(Saved data entries)

########################################

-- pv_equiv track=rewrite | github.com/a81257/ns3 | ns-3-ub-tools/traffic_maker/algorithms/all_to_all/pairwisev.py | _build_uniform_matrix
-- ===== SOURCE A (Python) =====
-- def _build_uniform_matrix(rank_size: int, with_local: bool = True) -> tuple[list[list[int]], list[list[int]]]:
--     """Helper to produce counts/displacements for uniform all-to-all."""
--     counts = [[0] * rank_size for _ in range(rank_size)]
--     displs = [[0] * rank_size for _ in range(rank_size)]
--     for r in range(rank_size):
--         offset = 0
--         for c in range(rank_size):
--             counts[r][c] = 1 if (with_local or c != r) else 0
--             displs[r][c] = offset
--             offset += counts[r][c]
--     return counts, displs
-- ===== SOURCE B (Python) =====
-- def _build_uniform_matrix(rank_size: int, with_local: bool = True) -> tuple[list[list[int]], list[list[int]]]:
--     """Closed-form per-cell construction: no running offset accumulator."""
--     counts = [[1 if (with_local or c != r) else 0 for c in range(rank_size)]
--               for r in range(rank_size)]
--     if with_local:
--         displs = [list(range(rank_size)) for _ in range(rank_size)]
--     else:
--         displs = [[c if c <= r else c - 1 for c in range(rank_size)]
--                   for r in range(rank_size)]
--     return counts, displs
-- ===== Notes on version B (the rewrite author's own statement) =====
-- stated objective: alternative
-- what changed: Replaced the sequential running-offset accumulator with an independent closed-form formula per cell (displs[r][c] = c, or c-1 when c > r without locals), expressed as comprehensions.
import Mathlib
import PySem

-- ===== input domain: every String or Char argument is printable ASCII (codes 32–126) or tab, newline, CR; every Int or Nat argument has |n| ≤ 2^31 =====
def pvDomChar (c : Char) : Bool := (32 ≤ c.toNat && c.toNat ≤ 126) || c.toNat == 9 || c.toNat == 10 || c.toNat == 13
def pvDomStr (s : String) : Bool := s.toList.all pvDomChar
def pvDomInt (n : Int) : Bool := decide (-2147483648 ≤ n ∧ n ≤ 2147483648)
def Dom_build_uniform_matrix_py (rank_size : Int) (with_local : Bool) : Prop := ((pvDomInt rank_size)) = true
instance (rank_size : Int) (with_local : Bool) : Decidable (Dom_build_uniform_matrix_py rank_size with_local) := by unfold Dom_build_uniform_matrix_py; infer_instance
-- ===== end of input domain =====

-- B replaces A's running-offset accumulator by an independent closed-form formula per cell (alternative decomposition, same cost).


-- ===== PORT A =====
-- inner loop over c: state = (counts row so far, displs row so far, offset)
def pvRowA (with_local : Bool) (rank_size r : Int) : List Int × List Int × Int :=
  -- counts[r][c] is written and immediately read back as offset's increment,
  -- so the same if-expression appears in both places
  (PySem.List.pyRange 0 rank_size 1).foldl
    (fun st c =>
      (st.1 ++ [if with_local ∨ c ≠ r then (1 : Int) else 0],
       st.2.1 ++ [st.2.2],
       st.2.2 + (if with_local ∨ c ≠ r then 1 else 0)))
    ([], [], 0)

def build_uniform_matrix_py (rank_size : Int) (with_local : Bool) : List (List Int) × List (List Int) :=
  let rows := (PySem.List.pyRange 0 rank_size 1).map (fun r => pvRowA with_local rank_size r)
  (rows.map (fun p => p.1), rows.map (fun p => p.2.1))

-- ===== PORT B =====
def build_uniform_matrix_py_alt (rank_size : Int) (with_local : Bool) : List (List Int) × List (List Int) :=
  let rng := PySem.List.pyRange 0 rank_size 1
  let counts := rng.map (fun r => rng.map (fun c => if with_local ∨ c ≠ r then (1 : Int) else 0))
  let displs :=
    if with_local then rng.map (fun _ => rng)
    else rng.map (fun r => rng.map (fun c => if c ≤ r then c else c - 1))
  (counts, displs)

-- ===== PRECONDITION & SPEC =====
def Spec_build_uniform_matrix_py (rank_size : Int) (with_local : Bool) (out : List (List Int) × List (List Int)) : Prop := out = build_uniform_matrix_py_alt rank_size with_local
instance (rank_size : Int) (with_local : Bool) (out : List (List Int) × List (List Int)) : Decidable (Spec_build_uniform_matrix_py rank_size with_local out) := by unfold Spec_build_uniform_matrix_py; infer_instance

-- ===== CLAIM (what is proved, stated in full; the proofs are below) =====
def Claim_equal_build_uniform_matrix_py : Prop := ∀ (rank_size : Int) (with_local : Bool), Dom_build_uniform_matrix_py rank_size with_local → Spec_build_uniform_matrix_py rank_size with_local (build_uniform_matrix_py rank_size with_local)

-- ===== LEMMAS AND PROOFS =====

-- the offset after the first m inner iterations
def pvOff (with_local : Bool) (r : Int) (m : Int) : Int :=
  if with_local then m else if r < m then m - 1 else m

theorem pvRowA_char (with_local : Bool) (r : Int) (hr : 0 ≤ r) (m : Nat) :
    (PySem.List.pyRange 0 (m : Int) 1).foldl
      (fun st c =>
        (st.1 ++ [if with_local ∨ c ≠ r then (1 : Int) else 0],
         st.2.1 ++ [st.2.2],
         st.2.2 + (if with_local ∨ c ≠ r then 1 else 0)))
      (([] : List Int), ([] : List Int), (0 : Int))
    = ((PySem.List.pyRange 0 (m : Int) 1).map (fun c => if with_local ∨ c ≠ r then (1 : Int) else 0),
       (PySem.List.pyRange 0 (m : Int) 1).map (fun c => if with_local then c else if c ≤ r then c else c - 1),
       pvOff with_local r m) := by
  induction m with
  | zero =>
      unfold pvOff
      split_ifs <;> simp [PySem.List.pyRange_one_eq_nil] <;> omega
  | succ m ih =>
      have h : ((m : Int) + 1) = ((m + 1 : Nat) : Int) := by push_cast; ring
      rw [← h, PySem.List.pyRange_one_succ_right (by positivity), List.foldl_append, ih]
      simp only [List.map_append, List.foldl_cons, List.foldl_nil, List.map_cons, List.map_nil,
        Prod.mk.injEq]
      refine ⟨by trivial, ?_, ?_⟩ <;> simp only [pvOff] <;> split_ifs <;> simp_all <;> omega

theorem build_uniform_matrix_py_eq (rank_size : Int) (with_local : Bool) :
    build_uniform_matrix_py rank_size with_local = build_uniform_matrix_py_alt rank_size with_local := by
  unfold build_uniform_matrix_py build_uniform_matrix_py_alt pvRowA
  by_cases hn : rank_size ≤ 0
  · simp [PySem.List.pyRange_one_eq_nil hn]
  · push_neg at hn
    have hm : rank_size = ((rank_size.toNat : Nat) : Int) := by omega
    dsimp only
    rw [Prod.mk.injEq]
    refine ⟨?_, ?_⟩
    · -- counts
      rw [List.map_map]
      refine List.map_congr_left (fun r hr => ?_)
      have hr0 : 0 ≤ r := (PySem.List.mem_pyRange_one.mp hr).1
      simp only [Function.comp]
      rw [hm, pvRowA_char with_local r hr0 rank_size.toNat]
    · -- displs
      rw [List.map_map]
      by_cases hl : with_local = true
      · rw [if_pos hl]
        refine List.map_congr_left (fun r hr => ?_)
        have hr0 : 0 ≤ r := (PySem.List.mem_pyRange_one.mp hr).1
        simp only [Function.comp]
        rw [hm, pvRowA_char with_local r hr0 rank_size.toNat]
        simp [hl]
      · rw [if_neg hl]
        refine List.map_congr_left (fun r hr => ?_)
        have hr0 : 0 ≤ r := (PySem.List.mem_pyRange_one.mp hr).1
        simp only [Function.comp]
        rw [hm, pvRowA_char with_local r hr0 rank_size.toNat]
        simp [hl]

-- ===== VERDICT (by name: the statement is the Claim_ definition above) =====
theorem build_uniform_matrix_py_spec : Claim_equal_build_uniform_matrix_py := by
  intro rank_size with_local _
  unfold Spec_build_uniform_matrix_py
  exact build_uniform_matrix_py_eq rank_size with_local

########################################

What you have to do: Only a number is wanted here: the count of lines in the data that include the word "String".

Answer area: 2